What you are asked to do ->
In the entries below, identify every line with the string "pyRange" and copy it.

Collected data entries:
_ _ _ _ _ _ _
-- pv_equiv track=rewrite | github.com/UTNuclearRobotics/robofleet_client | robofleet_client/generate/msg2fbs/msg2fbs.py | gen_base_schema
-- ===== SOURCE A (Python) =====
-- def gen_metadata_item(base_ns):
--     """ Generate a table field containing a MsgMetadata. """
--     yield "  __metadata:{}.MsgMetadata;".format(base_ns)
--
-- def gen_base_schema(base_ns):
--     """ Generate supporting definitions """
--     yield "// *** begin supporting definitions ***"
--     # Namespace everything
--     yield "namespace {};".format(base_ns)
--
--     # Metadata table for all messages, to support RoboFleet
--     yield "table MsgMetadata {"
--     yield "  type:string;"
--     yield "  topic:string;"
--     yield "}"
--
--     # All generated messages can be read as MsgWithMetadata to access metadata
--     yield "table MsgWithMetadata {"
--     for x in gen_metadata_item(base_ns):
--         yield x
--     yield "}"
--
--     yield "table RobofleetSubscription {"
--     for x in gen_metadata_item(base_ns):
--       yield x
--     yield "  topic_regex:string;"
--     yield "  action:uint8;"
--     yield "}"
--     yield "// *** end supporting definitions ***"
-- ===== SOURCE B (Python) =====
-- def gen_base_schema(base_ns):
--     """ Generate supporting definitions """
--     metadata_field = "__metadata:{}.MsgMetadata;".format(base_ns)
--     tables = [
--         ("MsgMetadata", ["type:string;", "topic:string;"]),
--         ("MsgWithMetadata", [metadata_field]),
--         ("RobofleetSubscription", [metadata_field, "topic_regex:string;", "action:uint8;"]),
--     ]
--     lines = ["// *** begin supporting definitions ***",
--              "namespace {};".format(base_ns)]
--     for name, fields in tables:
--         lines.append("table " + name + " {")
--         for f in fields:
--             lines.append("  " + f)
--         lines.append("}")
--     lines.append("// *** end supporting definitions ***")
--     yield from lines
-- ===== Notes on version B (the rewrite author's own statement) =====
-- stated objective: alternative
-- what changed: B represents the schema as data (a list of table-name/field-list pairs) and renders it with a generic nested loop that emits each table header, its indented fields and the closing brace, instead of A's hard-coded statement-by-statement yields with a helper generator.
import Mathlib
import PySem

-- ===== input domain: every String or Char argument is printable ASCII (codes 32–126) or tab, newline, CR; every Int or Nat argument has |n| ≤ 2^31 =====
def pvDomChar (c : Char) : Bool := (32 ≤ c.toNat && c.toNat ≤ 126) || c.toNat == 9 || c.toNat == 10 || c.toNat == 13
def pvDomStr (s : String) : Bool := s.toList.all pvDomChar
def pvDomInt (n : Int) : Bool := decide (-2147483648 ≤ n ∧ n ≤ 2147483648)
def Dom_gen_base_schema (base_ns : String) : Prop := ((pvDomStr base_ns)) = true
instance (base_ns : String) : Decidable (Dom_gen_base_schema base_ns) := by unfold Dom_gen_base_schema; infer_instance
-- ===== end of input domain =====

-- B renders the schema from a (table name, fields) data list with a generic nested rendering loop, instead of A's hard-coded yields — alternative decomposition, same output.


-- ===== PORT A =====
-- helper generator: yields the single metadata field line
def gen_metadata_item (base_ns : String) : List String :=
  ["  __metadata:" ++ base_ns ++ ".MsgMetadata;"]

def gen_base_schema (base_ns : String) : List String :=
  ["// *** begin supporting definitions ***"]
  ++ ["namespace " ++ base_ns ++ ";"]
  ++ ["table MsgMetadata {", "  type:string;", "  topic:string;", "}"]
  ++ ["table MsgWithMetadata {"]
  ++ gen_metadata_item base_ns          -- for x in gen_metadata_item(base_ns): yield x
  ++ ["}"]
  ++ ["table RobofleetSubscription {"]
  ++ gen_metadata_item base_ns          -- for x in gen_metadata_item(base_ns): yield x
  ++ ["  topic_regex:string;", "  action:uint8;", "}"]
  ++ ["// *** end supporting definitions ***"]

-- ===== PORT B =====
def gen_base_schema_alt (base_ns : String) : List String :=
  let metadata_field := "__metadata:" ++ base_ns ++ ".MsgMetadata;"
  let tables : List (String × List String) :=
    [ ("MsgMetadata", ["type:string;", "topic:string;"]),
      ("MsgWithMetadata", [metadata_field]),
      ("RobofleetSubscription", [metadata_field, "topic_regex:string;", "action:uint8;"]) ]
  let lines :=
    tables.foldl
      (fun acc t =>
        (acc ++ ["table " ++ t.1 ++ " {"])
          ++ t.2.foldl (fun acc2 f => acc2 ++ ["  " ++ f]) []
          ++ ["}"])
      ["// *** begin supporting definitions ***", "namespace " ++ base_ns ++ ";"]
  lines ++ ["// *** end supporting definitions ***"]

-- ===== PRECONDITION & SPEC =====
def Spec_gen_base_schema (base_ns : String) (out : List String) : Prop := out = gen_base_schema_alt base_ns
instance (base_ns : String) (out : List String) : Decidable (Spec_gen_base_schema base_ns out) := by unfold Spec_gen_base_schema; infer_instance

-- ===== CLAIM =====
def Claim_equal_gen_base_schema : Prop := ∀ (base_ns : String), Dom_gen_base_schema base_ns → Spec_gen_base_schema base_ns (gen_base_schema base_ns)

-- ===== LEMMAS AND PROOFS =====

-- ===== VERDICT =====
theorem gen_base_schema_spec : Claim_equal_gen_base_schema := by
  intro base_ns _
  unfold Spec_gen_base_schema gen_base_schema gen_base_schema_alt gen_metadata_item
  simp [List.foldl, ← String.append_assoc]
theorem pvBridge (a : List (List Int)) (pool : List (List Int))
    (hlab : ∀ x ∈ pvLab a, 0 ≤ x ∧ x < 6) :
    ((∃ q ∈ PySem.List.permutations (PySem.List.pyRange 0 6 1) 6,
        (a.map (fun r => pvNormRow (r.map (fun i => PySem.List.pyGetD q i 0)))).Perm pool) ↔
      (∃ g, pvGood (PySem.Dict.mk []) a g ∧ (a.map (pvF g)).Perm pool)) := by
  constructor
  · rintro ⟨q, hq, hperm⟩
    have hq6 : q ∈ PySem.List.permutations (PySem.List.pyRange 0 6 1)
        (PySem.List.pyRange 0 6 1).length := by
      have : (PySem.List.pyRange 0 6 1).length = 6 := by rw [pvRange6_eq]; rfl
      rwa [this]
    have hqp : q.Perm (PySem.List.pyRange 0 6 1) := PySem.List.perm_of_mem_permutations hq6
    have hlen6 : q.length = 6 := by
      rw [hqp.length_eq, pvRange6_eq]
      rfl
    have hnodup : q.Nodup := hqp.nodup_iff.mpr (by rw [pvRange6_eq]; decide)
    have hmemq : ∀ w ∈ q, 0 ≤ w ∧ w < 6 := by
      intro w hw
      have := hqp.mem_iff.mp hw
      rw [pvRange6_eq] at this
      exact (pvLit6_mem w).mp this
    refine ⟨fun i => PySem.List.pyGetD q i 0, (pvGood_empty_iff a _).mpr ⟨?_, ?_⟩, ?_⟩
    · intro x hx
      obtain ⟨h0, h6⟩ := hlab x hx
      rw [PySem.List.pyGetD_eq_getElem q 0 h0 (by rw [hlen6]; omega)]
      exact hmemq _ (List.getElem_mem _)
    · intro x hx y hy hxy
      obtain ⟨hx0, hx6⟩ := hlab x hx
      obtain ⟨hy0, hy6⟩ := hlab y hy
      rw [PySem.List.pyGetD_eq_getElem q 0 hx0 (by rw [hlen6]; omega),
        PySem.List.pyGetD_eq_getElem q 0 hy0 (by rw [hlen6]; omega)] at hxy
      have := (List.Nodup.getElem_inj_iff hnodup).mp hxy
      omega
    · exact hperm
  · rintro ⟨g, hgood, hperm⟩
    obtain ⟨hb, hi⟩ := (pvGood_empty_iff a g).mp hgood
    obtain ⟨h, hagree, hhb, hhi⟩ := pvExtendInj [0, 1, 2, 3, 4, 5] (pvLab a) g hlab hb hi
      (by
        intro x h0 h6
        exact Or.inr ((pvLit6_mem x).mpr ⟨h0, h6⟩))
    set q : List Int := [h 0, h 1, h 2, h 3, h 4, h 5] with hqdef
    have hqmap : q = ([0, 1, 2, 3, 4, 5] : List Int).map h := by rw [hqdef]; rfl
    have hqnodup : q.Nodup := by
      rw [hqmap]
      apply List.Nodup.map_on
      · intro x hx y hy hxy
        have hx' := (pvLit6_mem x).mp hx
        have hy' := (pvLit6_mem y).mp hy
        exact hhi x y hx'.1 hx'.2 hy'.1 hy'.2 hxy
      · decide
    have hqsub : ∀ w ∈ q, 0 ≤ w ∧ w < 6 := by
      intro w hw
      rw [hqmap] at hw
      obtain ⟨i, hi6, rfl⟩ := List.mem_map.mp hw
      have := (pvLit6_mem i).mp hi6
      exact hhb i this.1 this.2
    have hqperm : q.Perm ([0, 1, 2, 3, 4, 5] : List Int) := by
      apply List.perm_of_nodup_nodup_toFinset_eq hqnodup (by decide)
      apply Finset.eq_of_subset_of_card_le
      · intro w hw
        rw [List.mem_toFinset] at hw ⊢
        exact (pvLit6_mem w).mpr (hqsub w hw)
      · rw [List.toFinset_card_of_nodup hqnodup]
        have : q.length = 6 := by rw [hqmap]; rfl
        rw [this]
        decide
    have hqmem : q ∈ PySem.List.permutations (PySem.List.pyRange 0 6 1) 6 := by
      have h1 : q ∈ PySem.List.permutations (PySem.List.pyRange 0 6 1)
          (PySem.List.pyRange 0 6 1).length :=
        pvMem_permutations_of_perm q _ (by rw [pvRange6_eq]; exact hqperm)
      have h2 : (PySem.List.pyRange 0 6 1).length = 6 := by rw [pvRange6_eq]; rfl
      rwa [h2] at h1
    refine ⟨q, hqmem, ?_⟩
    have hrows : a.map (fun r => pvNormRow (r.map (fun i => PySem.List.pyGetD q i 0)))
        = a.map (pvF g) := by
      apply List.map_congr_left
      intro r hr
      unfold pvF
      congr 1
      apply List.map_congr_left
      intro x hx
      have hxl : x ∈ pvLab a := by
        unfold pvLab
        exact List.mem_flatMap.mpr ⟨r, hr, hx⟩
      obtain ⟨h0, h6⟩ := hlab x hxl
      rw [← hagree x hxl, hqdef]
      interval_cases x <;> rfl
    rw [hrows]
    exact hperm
_ _ _ _ _ _ _
Solution to this problem ->
    ((∃ q ∈ PySem.List.permutations (PySem.List.pyRange 0 6 1) 6,
    have hq6 : q ∈ PySem.List.permutations (PySem.List.pyRange 0 6 1)
        (PySem.List.pyRange 0 6 1).length := by
      have : (PySem.List.pyRange 0 6 1).length = 6 := by rw [pvRange6_eq]; rfl
    have hqp : q.Perm (PySem.List.pyRange 0 6 1) := PySem.List.perm_of_mem_permutations hq6
    have hqmem : q ∈ PySem.List.permutations (PySem.List.pyRange 0 6 1) 6 := by
      have h1 : q ∈ PySem.List.permutations (PySem.List.pyRange 0 6 1)
          (PySem.List.pyRange 0 6 1).length :=
      have h2 : (PySem.List.pyRange 0 6 1).length = 6 := by rw [pvRange6_eq]; rfl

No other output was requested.